Of course, this contrasts with the classic concept of a session as the set of potentially infinite interactions between the client and the server. However, the access token expiration must necessarily result in the current session's termination: the current token is no longer valid, and the user must authenticate again to obtain another access token for the client application. This would mean starting a new session.
Fortunately, OAuth2 provides refresh tokens, that is, tokens designed to renew an expired access token without user intervention. They provide a compromise between security needs and user experience.
To learn more about how refresh tokens work, read this article.
In addition, access tokens and refresh tokens can be used even when the user has no current active session. This is the so-called offline access mode. Think of an application that sends tweets or emails on your behalf on a scheduled basis: once you authorize it, you don't need to have an active session on that app when the scheduled job is triggered.
These features highlight how an access token does not have the typical characteristics of a classic session token. Its value is not simply a mechanism for grouping calls to a server and retrieving information related to user activity. It serves a very different purpose.
If you reached this section, you have learned a lot about sessions, cookies, and tokens.
At this point, you may be wondering: what does rock'n'roll have to do with this? Well, to tell you the truth, it only served to... set the tone for the title of the article.

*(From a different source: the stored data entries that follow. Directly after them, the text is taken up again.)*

-- pv_equiv track=rewrite | github.com/nixternal/CodingChallenges | AdventOfCode/2018/25.py | part_one
-- ===== SOURCE A (Python) =====
-- def manhattan(a: tuple, b: tuple) -> int:
--     """Calculate Manhattan distance between two points."""
--     return sum(abs(x - y) for x, y in zip(a, b))
--
-- def find(parent: list[int], x: int) -> int:
--     """Find root with path compression."""
--     if parent[x] != x:
--         parent[x] = find(parent, parent[x])
--     return parent[x]
--
-- def union(parent: list[int], rank: list[int], x: int, y: int) -> None:
--     """Union by rank."""
--     root_x, root_y = find(parent, x), find(parent, y)
--     if root_x == root_y:
--         return
--
--     if rank[root_x] < rank[root_y]:
--         root_x, root_y = root_y, root_x
--
--     parent[root_y] = root_x
--     if rank[root_x] == rank[root_y]:
--         rank[root_x] += 1
--
-- def part_one(points: list[tuple[int, ...]]) -> int:
--     """Count constellations (connected components with distance <= 3)."""
--     n = len(points)
--     parent = list(range(n))
--     rank = [0] * n
--
--     # Union points that are within distance 3
--     for i, p1 in enumerate(points):
--         for j in range(i + 1, n):
--             if manhattan(p1, points[j]) <= 3:
--                 union(parent, rank, i, j)
--
--     # Count unique roots
--     return sum(i == find(parent, i) for i in range(n))
-- ===== SOURCE B (Python) =====
-- def dist(a, b):
--     """Manhattan distance between two points."""
--     return sum(abs(x - y) for x, y in zip(a, b))
--
-- def part_one(points):
--     """Count constellations (connected components with distance <= 3)
--     by label merging: start with a distinct label per point, collapse the
--     two labels of every close pair, and count the distinct labels left."""
--     n = len(points)
--     labels = list(range(n))
--     for i in range(n):
--         for j in range(i + 1, n):
--             if dist(points[i], points[j]) <= 3:
--                 li, lj = labels[i], labels[j]
--                 if li != lj:
--                     labels = [li if l == lj else l for l in labels]
--     return len(set(labels))
-- ===== Notes on version B (the rewrite author's own statement) =====
-- stated objective: simpler
-- what changed: Replaced the union-find structure (parent/rank arrays, recursive find with path compression, union by rank, final root-counting pass) by direct label merging: one label per point, relabel the whole label list whenever a close pair has different labels, then count distinct labels.
import Mathlib
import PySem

But in fact, there is some relevance. The interactions between a client and a server, the going back and forth between the two actors somewhat reminds of a kind of dance. Incidentally, the interactions between the client and the OIDC provider for user authentication are sometimes called the authentication dance. It may not be quite rock'n'roll, but it is still dancing. 💃🕺🏻
In this journey, you explored the session concept in the HTTP context and how it can be implemented using cookies or tokens. Beyond the main pros and cons that each approach brings, you learned how having a token does not mean that it necessarily has anything to do with session management. The case of ID and access tokens is an example: each of them has its own specific role in authentication and authorization.